Ma dovrete trovare 20 miliardi oppure no?
«Definire le cifre del 2015 è prematuro. Iniziamo col dire che non ci sarà manovra correttiva quest’anno, con buona pace dei Brunetta & company. Abbiamo un impegno di ridurre le spese di 16 miliardi, che vuol dire di circa il 2% della spesa. Cercheremo di mantenerlo. In ogni caso non toccheremo le tasse: tutti i denari che servono verranno dalla riduzione della spesa.

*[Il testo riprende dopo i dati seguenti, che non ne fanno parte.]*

-- pv_equiv track=rewrite | github.com/adobortnik/Hydra | run_device.py | _parse_time_windows
-- ===== SOURCE A (Python) =====
-- def _parse_time_windows(start_str, end_str):
--     """
--     Parse start_time/end_time into list of (start, end) tuples.
--     Supports comma-separated multi-windows: start="2,12" end="4,14" -> [(2,4), (12,14)]
--     Single window: start="8" end="16" -> [(8,16)]
--     Always-active: start="0" end="0" -> [(0,0)]
--     """
--     starts = [int(x.strip()) for x in str(start_str or "0").split(",") if x.strip().isdigit()]
--     ends = [int(x.strip()) for x in str(end_str or "0").split(",") if x.strip().isdigit()]
--
--     if not starts:
--         starts = [0]
--     if not ends:
--         ends = [0]
--
--     # Pad shorter list to match longer
--     while len(ends) < len(starts):
--         ends.append(ends[-1])
--     while len(starts) < len(ends):
--         starts.append(starts[-1])
--
--     return list(zip(starts, ends))
-- ===== SOURCE B (Python) =====
-- def _parse_time_windows(start_str, end_str):
--     def nums(toks):
--         if not toks:
--             return []
--         t = toks[0].strip()
--         rest = nums(toks[1:])
--         return [int(t)] + rest if t.isdigit() else rest
--
--     def pair(ss, es, ps, pe):
--         if not ss and not es:
--             return []
--         s = ss[0] if ss else ps
--         e = es[0] if es else pe
--         return [(s, e)] + pair(ss[1:], es[1:], s, e)
--
--     starts = nums(str(start_str or "0").split(",")) or [0]
--     ends = nums(str(end_str or "0").split(",")) or [0]
--     return pair(starts, ends, 0, 0)
-- ===== Notes on version B (the rewrite author's own statement) =====
-- stated objective: alternative
-- what changed: Replaces A's staged comprehension parsing plus two in-place while-padding loops plus zip by two structural recursions: a recursive tokenizer and a single recursive co-traversal of both lists that carries the last seen start/end values, so the result pairs are built directly with no list mutation, padding, zip or indexing.
import Mathlib
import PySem

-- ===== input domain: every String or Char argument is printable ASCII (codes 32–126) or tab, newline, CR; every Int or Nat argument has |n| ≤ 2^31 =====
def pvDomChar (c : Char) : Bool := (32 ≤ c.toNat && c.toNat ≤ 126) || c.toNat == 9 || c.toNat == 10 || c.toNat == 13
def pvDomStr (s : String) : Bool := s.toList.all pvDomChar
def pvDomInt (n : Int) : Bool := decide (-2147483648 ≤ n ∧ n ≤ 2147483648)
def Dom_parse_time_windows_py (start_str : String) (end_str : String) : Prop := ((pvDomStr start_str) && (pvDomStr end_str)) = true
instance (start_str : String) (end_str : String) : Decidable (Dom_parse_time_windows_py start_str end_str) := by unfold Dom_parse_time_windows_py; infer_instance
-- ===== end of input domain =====

-- B replaces A's comprehension parsing + two in-place padding loops + zip by a recursive
-- tokenizer and one recursive co-traversal carrying the last seen start/end values
-- (objective: an alternative, mutation-free decomposition of the same task).

-- ===== PORT A =====
-- [int(x.strip()) for x in str(s or "0").split(",") if x.strip().isdigit()]
-- (int(...) via ofStr?.getD 0; the isdigit guard guarantees the parse succeeds)
def pvParseList (s : String) : List Int :=
  (((PySem.Str.split? (if s = "" then "0" else s) ",").getD []).filter
      (fun x => PySem.Str.strIsdigit (PySem.Str.strip x))).map
    (fun x => (PySem.Int.ofStr? (PySem.Str.strip x)).getD 0)

-- 'while len(l) < n: l.append(l[-1])'
def pvPad (l : List Int) (n : Nat) : List Int :=
  if l.length < n then pvPad (l ++ [PySem.List.pyGetD l (-1) 0]) n else l
termination_by n - l.length
decreasing_by simp; omega

def parse_time_windows_py (start_str : String) (end_str : String) : List (Int × Int) :=
  let starts := pvParseList start_str
  let ends := pvParseList end_str
  let starts := if starts = [] then [0] else starts
  let ends := if ends = [] then [0] else ends
  let ends := pvPad ends starts.length
  let starts := pvPad starts ends.length
  starts.zip ends

-- ===== PORT B =====
-- recursive 'nums' over the token list
def pvNums : List String → List Int
  | [] => []
  | t :: ts =>
    let x := PySem.Str.strip t
    let rest := pvNums ts
    if PySem.Str.strIsdigit x then ((PySem.Int.ofStr? x).getD 0) :: rest else rest

-- recursive 'pair(ss, es, ps, pe)' carrying the last seen values
def pvPair (ss es : List Int) (ps pe : Int) : List (Int × Int) :=
  if ss = [] ∧ es = [] then []
  else
    let s := ss.headD ps
    let e := es.headD pe
    (s, e) :: pvPair ss.tail es.tail s e
termination_by ss.length + es.length
decreasing_by
  cases ss <;> cases es <;> simp_all <;> omega

def parse_time_windows_py_alt (start_str : String) (end_str : String) : List (Int × Int) :=
  let starts := pvNums ((PySem.Str.split? (if start_str = "" then "0" else start_str) ",").getD [])
  let ends := pvNums ((PySem.Str.split? (if end_str = "" then "0" else end_str) ",").getD [])
  let starts := if starts = [] then [0] else starts
  let ends := if ends = [] then [0] else ends
  pvPair starts ends 0 0

-- ===== PRECONDITION & SPEC =====
def Spec_parse_time_windows_py (start_str : String) (end_str : String) (out : List (Int × Int)) : Prop := out = parse_time_windows_py_alt start_str end_str
instance (start_str : String) (end_str : String) (out : List (Int × Int)) : Decidable (Spec_parse_time_windows_py start_str end_str out) := by unfold Spec_parse_time_windows_py; infer_instance

-- ===== CLAIM (what is proved, stated in full; the proofs are below) =====
def Claim_equal_parse_time_windows_py : Prop := ∀ (start_str : String) (end_str : String), Dom_parse_time_windows_py start_str end_str → Spec_parse_time_windows_py start_str end_str (parse_time_windows_py start_str end_str)

-- ===== LEMMAS AND PROOFS =====

theorem pvNums_eq (l : List String) :
    pvNums l = (l.filter (fun x => PySem.Str.strIsdigit (PySem.Str.strip x))).map
      (fun x => (PySem.Int.ofStr? (PySem.Str.strip x)).getD 0) := by
  induction l with
  | nil => rfl
  | cons t ts ih =>
    simp only [pvNums, List.filter_cons]
    split <;> simp_all [List.map_cons]

theorem pvPad_eq (n : Nat) (l : List Int) (h : l ≠ []) :
    pvPad l n = l ++ List.replicate (n - l.length) (l.getLast h) := by
  rw [pvPad]
  split
  next hlt =>
    have h2 : l ++ [PySem.List.pyGetD l (-1) 0] ≠ [] := by simp
    rw [pvPad_eq n _ h2]
    have hx : PySem.List.pyGetD l (-1) 0 = l.getLast h := PySem.List.pyGetD_neg_one l 0 h
    have hn : n - l.length = (n - (l.length + 1)) + 1 := by omega
    simp only [hx, List.length_append, List.length_cons, List.length_nil]
    rw [List.append_assoc, hn, List.replicate_succ]
    simp
  next hge =>
    have h0 : n - l.length = 0 := by omega
    simp [h0]
termination_by n - l.length
decreasing_by simp; omega

theorem pvPair_eq (a b : List Int) (fs fe : Int) :
    pvPair a b fs fe =
      (a ++ List.replicate (max a.length b.length - a.length) (a.getLastD fs)).zip
      (b ++ List.replicate (max a.length b.length - b.length) (b.getLastD fe)) := by
  rw [pvPair]
  split
  next hc => simp [hc.1, hc.2]
  next hc =>
    match a, b with
    | [], [] => exact absurd ⟨rfl, rfl⟩ hc
    | [], e :: es =>
      simp only [List.headD_nil, List.headD_cons, List.tail_nil, List.tail_cons]
      rw [pvPair_eq [] es fs e]
      simp [List.replicate_succ]
    | s :: ss, [] =>
      simp only [List.headD_nil, List.headD_cons, List.tail_nil, List.tail_cons]
      rw [pvPair_eq ss [] s fe]
      simp [List.replicate_succ]
    | s :: ss, e :: es =>
      simp only [List.headD_cons, List.tail_cons]
      rw [pvPair_eq ss es s e]
      simp only [List.length_cons, List.getLastD_cons, List.cons_append]
      have h1 : max (ss.length + 1) (es.length + 1) - (ss.length + 1)
          = max ss.length es.length - ss.length := by omega
      have h2 : max (ss.length + 1) (es.length + 1) - (es.length + 1)
          = max ss.length es.length - es.length := by omega
      rw [h1, h2]
      simp [List.zip_cons_cons]
termination_by a.length + b.length
decreasing_by all_goals simp <;> omega

theorem pvGetLastD_eq (l : List Int) (h : l ≠ []) (d : Int) :
    l.getLastD d = l.getLast h := by
  simp [List.getLastD_eq_getLast?, List.getLast?_eq_some_getLast h]

theorem pair_eq_padzip (a b : List Int) (ha : a ≠ []) (hb : b ≠ []) :
    pvPair a b 0 0 = (pvPad a (pvPad b a.length).length).zip (pvPad b a.length) := by
  have hb' : pvPad b a.length
      = b ++ List.replicate (max a.length b.length - b.length) (b.getLast hb) := by
    rw [pvPad_eq _ b hb]
    have hc : a.length - b.length = max a.length b.length - b.length := by omega
    rw [hc]
  have hlen : (pvPad b a.length).length = max a.length b.length := by
    rw [hb']; simp
  have ha' : pvPad a (pvPad b a.length).length
      = a ++ List.replicate (max a.length b.length - a.length) (a.getLast ha) := by
    rw [hlen, pvPad_eq _ a ha]
  rw [ha', hb', pvPair_eq, pvGetLastD_eq a ha 0, pvGetLastD_eq b hb 0]

-- ===== VERDICT (by name: the statement is the Claim_ definition above) =====
theorem parse_time_windows_py_spec : Claim_equal_parse_time_windows_py := by
  intro s e _
  show parse_time_windows_py s e = parse_time_windows_py_alt s e
  unfold parse_time_windows_py parse_time_windows_py_alt pvParseList
  rw [← pvNums_eq, ← pvNums_eq]
  have nz : ∀ l : List Int, (if l = [] then ([0] : List Int) else l) ≠ [] := by
    intro l; split <;> simp_all
  exact (pair_eq_padzip _ _ (nz _) (nz _)).symm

Ecco perché non mi interessa il nome del commissario alla spending, ma la sottolineatura che la spending è scelta politica — non tecnica — che dipende dalla politica».
E l’Italia non supererà il 3% nel rapporto deficit/pil?

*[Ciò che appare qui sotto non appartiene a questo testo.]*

-- pv_equiv track=rewrite | github.com/NateshReddy/HexGame-PPO | fhtw_hex/reward_utils_old.py | is_blocking_move
-- ===== SOURCE A (Python) =====
-- def is_blocking_move(board, action_coordinates, player):
--     opponent = -player
--     row, col = action_coordinates
--     size = len(board)
--     directions = [(-1, 0), (1, 0), (0, -1), (0, 1), (-1, 1), (1, -1)]
--
--     for dr, dc in directions:
--         r1, c1 = row + dr, col + dc
--         r2, c2 = row - dr, col - dc
--         if (0 <= r1 < size and 0 <= c1 < size and board[r1][c1] == opponent) and \
--                 (0 <= r2 < size and 0 <= c2 < size and board[r2][c2] == opponent):
--             return True
--     return False
-- ===== SOURCE B (Python) =====
-- def is_blocking_move(board, action_coordinates, player):
--     opponent = -player
--     row, col = action_coordinates
--     size = len(board)
--     offsets = [(-1, 0), (1, 0), (0, -1), (0, 1), (-1, 1), (1, -1)]
--     occ = {(row + dr, col + dc)
--            for dr, dc in offsets
--            if 0 <= row + dr < size and 0 <= col + dc < size
--            and board[row + dr][col + dc] == opponent}
--     return any((2 * row - r, 2 * col - c) in occ for (r, c) in occ)
-- ===== Notes on version B (the rewrite author's own statement) =====
-- stated objective: alternative
-- what changed: B first builds the set of in-bounds opponent-occupied neighbour cells in one comprehension, then returns whether any collected cell's antipode across the move is also in the set, instead of A's single loop probing both ends of each axis inline with an early return.
-- outside the precondition, e.g. on is_blocking_move([[-1, 0, 0], [0], [-1, 0, 0]], (1, 0), 1): A returns True, B raises IndexError
import Mathlib
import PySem

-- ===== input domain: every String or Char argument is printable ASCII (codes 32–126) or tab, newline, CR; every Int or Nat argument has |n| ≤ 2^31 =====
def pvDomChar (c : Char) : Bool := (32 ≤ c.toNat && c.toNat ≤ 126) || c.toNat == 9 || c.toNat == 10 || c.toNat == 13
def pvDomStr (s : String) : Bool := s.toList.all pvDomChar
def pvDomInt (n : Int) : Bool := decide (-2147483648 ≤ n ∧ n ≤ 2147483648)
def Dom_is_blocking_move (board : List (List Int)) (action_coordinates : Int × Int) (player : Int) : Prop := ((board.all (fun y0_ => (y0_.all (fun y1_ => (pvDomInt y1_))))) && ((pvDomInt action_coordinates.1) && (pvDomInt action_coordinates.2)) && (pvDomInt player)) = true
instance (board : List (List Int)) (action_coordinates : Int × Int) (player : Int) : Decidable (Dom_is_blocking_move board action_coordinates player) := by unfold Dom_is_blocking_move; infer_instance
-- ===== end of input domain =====

-- B builds the set of in-bounds opponent-occupied neighbour cells first and then tests
-- antipodal membership in that set, instead of A's inline two-ended probe per direction
-- (objective: alternative, same behaviour on Pre_).

-- ===== PORT A =====
-- board[r][c] == opponent guarded by A's inline bounds check (total rendering; under
-- Pre_ the pyGet? calls never return none once the bounds guard holds)
def pvProbeA (board : List (List Int)) (size r c opp : Int) : Bool :=
  decide (0 ≤ r) && decide (r < size) && decide (0 ≤ c) && decide (c < size) &&
    (((PySem.List.pyGet? board r).bind (fun rw => PySem.List.pyGet? rw c)) == some opp)

-- A's for-loop with early return over the direction list
def pvLoopA (board : List (List Int)) (size row col opp : Int) :
    List (Int × Int) → Bool
  | [] => false
  | (dr, dc) :: rest =>
    if pvProbeA board size (row + dr) (col + dc) opp &&
       pvProbeA board size (row - dr) (col - dc) opp then
      true
    else
      pvLoopA board size row col opp rest

def is_blocking_move (board : List (List Int)) (action_coordinates : Int × Int) (player : Int) : Bool :=
  let opponent := -player
  let row := action_coordinates.1
  let col := action_coordinates.2
  let size : Int := board.length
  pvLoopA board size row col opponent [(-1, 0), (1, 0), (0, -1), (0, 1), (-1, 1), (1, -1)]

-- ===== PORT B =====
def is_blocking_move_alt (board : List (List Int)) (action_coordinates : Int × Int) (player : Int) : Bool :=
  let opponent := -player
  let row := action_coordinates.1
  let col := action_coordinates.2
  let size : Int := board.length
  let offsets : List (Int × Int) := [(-1, 0), (1, 0), (0, -1), (0, 1), (-1, 1), (1, -1)]
  -- set comprehension: in-bounds neighbour cells holding the opponent
  let occ : PySem.Set (Int × Int) :=
    PySem.Set.ofList
      ((offsets.filter (fun d =>
          decide (0 ≤ row + d.1) && decide (row + d.1 < size) &&
          decide (0 ≤ col + d.2) && decide (col + d.2 < size) &&
          (((PySem.List.pyGet? board (row + d.1)).bind
              (fun rw => PySem.List.pyGet? rw (col + d.2))) == some opponent))).map
        (fun d => (row + d.1, col + d.2)))
  -- any(...): order-independent consumption of the set
  occ.any (fun x => PySem.Set.contains occ (2 * row - x.1, 2 * col - x.2))

-- ===== PRECONDITION & SPEC =====
-- Pre_ excludes inputs where a probed neighbour cell (r,c) passes the 0<=r,c<size
-- bounds check but its (ragged) row is shorter than c+1: there board[r][c] can raise
-- IndexError in A (and in B); if A returns True on an earlier direction before
-- reaching such a cell it still returns, and B raises there (see cites).
def Pre_is_blocking_move (board : List (List Int)) (action_coordinates : Int × Int) (player : Int) : Prop :=
  ∀ d ∈ ([(-1, 0), (1, 0), (0, -1), (0, 1), (-1, 1), (1, -1)] : List (Int × Int)),
    (0 ≤ action_coordinates.1 + d.1 ∧ action_coordinates.1 + d.1 < (board.length : Int) ∧
     0 ≤ action_coordinates.2 + d.2 ∧ action_coordinates.2 + d.2 < (board.length : Int)) →
    action_coordinates.2 + d.2 <
      ((((PySem.List.pyGet? board (action_coordinates.1 + d.1)).getD []).length : Int))

instance (board : List (List Int)) (action_coordinates : Int × Int) (player : Int) : Decidable (Pre_is_blocking_move board action_coordinates player) := by unfold Pre_is_blocking_move; infer_instance

def pvWitness_is_blocking_move : List (List Int) × (Int × Int) × Int :=
  ([[0, -1], [-1, 0]], (0, 0), 1)

def Spec_is_blocking_move (board : List (List Int)) (action_coordinates : Int × Int) (player : Int) (out : Bool) : Prop := out = is_blocking_move_alt board action_coordinates player
instance (board : List (List Int)) (action_coordinates : Int × Int) (player : Int) (out : Bool) : Decidable (Spec_is_blocking_move board action_coordinates player out) := by unfold Spec_is_blocking_move; infer_instance

-- ===== CLAIM (what is proved, stated in full; the proofs are below) =====
def Claim_equal_is_blocking_move : Prop := ∀ (board : List (List Int)) (action_coordinates : Int × Int) (player : Int), Dom_is_blocking_move board action_coordinates player → Pre_is_blocking_move board action_coordinates player → Spec_is_blocking_move board action_coordinates player (is_blocking_move board action_coordinates player)

-- ===== LEMMAS AND PROOFS =====

-- A's early-return loop is List.any of the two-ended probe
theorem pvLoopA_eq_any (board : List (List Int)) (size row col opp : Int)
    (l : List (Int × Int)) :
    pvLoopA board size row col opp l =
      l.any (fun d =>
        pvProbeA board size (row + d.1) (col + d.2) opp &&
        pvProbeA board size (row - d.1) (col - d.2) opp) := by
  induction l with
  | nil => rfl
  | cons d rest ih =>
    obtain ⟨dr, dc⟩ := d
    simp only [pvLoopA, List.any_cons, ih]
    by_cases h : (pvProbeA board size (row + dr) (col + dc) opp &&
        pvProbeA board size (row - dr) (col - dc) opp) = true
    · simp [h]
    · simp [h]

-- the core equivalence, generalized over any probe P and any direction list closed
-- under negation
theorem pv_core (P : Int × Int → Bool) (row col : Int) (l : List (Int × Int))
    (hcl : ∀ d ∈ l, (-d.1, -d.2) ∈ l) :
    (l.any (fun d => P d && P (-d.1, -d.2))) =
      (let L := (l.filter P).map (fun d => (row + d.1, col + d.2))
       (PySem.Set.ofList L).any
         (fun x => PySem.Set.contains (PySem.Set.ofList L) (2 * row - x.1, 2 * col - x.2))) := by
  simp only []
  apply Bool.eq_iff_iff.mpr
  simp only [List.any_eq_true, PySem.Set.mem_ofList, PySem.Set.contains_iff,
    List.mem_map, List.mem_filter, Bool.and_eq_true]
  constructor
  · rintro ⟨d, hd, hP, hPn⟩
    refine ⟨(row + d.1, col + d.2), ⟨d, ⟨hd, hP⟩, rfl⟩, ?_⟩
    refine ⟨(-d.1, -d.2), ⟨hcl d hd, hPn⟩, ?_⟩
    simp only [Prod.mk.injEq]
    constructor <;> ring
  · rintro ⟨x, ⟨d, ⟨hd, hP⟩, rfl⟩, ⟨d', ⟨hd', hP'⟩, he⟩⟩
    have h1 : d'.1 = -d.1 ∧ d'.2 = -d.2 := by
      have := congrArg Prod.fst he
      have := congrArg Prod.snd he
      constructor <;> omega
    refine ⟨d, hd, hP, ?_⟩
    have : (-d.1, -d.2) = d' := by
      obtain ⟨a, b⟩ := h1; obtain ⟨u, v⟩ := d'
      simp_all
    rwa [this]

-- ===== VERDICT (by name: the statement is the Claim_ definition above) =====
theorem is_blocking_move_spec : Claim_equal_is_blocking_move := by
  intro board ac player _ _
  unfold Spec_is_blocking_move is_blocking_move is_blocking_move_alt
  simp only []
  rw [pvLoopA_eq_any]
  have h := pv_core
    (fun d =>
      decide (0 ≤ ac.1 + d.1) && decide (ac.1 + d.1 < (board.length : Int)) &&
      decide (0 ≤ ac.2 + d.2) && decide (ac.2 + d.2 < (board.length : Int)) &&
      (((PySem.List.pyGet? board (ac.1 + d.1)).bind
          (fun rw => PySem.List.pyGet? rw (ac.2 + d.2))) == some (-player)))
    ac.1 ac.2 [(-1, 0), (1, 0), (0, -1), (0, 1), (-1, 1), (1, -1)]
    (by decide)
  simp only [] at h
  rw [← h]
  refine List.any_congr rfl (fun d => ?_)
  have e1 : ac.1 - d.1 = ac.1 + -d.1 := by ring
  have e2 : ac.2 - d.2 = ac.2 + -d.2 := by ring
  simp only [pvProbeA, e1, e2]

«Assolutamente no. E non siamo nemmeno messi male. Ci sono le condizioni per uscire dalla crisi. Io definisco gufi non quelli che parlano male di me: chi parla male di me o mi critica mi aiuta, spronandomi a fare meglio. I gufi sono quelli che criticano l’Italia e sperano che non ce la faccia. Ci sono i gufi professore, i gufi brontoloni, i gufi indovini. Anche se questi ultimi dopo il 25 maggio parlano di meno. Ma basta con questo clima di rassegnazione. I cittadini hanno ancora voglia di crederci. E io non mollo di un millimetro».
Va bene. Però lei deve rispondere anche ai numeri e a chi le fa notare che la crescita ormai s’avvia verso lo zero. Che gli 80 euro non hanno fatto ripartire i consumi, che probabilmente nel 2015 dovrà superare la soglia dell’1,8 nel rapporto deficit/pil fissato dal suo Def.
«Come sarà l’Italia a fine anno lo vedremo. A chi dice che gli 80 euro non hanno rilanciato i consumi, rispondo di aspettare i risultati consolidati. Ma si tratta di un fatto di giustizia sociale, il più grande aumento salariale degli ultimi anni. La crescita è negativa da tempo. Avviandosi verso lo zero darebbe segnali di miglioramento. Comunque per me il metro chiave è il numero degli occupati. Anche questo mese più cinquantamila. Ma non basta».
Ma il prossimo anno supereremo l’1,8% nel rapporto deficit pil?
«Dipende da come va. Ma di certo staremo sotto il 3%».
Non è che ci ritroviamo la Troika?
«Non in Italia. La Troika è la negazione della politica»
Molti dicono che con il rapporto con il ministro Padoan va malissimo.
«Non me ne sono accorto. Credo neanche lui».